(Saved entries)
——————————

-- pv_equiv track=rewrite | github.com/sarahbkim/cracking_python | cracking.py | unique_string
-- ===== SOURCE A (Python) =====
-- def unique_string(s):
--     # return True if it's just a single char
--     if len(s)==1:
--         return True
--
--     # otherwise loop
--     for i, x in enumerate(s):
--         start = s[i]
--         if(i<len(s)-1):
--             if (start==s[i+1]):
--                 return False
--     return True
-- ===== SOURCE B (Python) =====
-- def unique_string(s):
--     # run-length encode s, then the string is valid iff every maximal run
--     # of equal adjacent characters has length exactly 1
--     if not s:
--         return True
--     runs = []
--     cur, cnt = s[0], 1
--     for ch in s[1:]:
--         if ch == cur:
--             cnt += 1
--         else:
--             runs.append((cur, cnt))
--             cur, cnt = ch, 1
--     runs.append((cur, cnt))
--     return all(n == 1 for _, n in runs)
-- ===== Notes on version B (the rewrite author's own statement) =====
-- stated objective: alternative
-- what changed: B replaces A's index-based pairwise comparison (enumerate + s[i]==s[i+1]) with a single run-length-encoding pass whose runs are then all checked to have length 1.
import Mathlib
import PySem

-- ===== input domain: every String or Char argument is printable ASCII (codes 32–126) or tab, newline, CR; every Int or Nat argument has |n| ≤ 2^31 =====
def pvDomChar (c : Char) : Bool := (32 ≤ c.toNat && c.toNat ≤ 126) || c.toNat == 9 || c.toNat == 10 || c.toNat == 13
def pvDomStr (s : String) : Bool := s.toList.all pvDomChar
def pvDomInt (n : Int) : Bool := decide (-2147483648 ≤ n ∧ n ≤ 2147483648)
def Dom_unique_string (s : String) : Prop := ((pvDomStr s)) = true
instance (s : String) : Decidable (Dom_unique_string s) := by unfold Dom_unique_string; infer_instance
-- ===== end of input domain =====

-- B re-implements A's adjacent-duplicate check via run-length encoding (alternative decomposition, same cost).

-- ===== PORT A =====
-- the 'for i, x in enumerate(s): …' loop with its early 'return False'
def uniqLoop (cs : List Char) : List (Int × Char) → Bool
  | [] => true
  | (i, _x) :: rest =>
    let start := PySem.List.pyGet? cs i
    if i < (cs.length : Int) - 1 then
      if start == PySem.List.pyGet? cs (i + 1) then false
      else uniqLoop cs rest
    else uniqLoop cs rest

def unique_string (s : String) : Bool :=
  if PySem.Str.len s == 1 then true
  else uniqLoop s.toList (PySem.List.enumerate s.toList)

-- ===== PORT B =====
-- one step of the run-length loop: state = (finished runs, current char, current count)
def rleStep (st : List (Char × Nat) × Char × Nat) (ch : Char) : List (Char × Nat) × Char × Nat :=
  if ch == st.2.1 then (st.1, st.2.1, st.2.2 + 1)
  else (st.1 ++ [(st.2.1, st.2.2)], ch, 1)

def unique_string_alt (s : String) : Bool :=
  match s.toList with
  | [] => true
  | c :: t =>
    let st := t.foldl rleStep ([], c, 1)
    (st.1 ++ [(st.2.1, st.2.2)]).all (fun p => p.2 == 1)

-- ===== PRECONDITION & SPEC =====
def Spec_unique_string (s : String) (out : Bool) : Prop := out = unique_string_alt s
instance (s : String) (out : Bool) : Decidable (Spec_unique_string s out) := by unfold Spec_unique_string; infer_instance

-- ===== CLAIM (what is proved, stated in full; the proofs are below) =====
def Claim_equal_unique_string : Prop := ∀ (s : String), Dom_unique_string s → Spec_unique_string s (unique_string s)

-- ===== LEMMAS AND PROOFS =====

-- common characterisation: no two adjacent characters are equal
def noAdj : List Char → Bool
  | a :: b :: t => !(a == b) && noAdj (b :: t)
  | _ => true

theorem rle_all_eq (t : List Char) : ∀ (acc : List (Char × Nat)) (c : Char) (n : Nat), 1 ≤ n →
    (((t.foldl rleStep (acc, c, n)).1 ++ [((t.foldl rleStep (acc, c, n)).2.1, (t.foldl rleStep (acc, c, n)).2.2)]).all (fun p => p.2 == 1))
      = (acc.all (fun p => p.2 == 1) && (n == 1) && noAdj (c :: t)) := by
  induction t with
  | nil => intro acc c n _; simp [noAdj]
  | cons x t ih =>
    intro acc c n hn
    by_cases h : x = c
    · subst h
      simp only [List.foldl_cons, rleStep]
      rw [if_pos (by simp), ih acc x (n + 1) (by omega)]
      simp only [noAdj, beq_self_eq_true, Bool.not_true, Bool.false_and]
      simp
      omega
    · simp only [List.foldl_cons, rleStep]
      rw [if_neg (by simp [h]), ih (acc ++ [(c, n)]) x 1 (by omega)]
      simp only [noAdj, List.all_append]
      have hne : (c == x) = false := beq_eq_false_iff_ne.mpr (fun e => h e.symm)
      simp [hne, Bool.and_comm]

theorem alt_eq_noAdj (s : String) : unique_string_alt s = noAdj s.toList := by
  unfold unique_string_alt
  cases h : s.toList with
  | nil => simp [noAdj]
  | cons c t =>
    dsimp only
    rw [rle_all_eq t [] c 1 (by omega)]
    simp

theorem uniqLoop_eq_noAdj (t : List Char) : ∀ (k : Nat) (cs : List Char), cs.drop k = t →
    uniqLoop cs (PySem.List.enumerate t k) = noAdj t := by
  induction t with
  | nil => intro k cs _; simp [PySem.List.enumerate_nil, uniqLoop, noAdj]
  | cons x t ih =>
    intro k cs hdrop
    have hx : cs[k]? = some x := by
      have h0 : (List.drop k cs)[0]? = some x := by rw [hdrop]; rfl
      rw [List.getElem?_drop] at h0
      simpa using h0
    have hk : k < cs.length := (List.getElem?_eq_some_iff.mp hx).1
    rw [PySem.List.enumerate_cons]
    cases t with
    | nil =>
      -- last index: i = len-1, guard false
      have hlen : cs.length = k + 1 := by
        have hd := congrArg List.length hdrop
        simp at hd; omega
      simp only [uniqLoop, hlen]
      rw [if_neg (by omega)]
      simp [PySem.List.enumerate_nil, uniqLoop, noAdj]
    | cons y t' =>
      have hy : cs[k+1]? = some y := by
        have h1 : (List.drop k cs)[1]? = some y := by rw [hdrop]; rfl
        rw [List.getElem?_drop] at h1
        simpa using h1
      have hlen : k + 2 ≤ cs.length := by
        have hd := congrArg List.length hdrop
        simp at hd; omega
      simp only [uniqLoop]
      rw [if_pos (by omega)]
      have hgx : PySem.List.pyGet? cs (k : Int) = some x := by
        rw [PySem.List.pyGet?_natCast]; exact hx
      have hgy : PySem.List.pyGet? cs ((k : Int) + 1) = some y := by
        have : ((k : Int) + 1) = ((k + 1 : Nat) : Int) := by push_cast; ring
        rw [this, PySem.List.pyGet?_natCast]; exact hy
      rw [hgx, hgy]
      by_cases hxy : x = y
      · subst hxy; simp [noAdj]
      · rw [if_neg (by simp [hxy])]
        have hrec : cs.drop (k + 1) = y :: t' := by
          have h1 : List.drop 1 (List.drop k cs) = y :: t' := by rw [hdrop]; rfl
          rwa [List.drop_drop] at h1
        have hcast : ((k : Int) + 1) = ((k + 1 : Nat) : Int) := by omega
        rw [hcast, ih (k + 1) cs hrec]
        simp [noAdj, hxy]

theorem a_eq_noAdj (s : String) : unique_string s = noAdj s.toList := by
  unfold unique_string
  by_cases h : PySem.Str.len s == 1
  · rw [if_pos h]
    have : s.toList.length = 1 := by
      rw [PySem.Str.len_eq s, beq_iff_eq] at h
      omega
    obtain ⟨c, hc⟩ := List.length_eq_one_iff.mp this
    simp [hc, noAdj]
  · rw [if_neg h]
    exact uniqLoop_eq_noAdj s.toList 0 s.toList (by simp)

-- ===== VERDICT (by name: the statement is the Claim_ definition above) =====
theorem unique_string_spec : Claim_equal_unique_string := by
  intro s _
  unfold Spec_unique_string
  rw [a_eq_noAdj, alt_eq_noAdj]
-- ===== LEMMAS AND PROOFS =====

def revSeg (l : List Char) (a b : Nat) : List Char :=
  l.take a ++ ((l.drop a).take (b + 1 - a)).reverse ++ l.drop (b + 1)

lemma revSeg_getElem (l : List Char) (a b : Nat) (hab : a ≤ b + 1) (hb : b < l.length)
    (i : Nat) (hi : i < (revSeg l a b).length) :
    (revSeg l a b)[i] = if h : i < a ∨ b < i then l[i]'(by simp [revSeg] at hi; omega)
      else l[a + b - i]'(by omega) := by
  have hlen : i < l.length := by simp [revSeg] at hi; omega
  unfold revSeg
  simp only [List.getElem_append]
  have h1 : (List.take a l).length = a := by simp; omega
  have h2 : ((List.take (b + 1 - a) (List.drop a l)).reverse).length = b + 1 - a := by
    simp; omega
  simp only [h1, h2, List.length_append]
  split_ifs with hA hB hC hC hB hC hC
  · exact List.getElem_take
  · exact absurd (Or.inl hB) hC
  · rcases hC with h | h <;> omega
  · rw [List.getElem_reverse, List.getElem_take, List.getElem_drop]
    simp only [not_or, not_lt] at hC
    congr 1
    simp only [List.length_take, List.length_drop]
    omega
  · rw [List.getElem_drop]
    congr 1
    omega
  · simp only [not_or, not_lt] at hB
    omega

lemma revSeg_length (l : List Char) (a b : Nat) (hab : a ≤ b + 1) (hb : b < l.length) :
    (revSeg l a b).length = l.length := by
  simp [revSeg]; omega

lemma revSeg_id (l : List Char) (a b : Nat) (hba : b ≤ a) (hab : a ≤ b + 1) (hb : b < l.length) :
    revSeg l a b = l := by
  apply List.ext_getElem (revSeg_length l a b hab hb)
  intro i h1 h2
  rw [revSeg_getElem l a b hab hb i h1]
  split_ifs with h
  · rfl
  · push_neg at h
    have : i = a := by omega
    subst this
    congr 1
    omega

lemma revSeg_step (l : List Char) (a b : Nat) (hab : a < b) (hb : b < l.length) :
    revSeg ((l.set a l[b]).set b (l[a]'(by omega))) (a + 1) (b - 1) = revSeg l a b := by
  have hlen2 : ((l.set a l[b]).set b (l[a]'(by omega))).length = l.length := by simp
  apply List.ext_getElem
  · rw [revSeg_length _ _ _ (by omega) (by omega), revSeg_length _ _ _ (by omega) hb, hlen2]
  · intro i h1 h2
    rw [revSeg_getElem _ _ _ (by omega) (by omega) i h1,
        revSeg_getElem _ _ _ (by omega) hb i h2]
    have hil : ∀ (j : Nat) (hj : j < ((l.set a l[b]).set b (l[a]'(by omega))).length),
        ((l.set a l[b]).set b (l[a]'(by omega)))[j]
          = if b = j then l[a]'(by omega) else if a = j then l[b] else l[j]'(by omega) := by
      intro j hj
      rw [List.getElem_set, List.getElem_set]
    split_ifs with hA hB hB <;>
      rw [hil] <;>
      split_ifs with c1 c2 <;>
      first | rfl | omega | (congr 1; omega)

——————————

* [What is being asked] The required output is a copy of each line in the records where the string "apply" occurs.

* [Answer section]
  apply List.ext_getElem (revSeg_length l a b hab hb)
  apply List.ext_getElem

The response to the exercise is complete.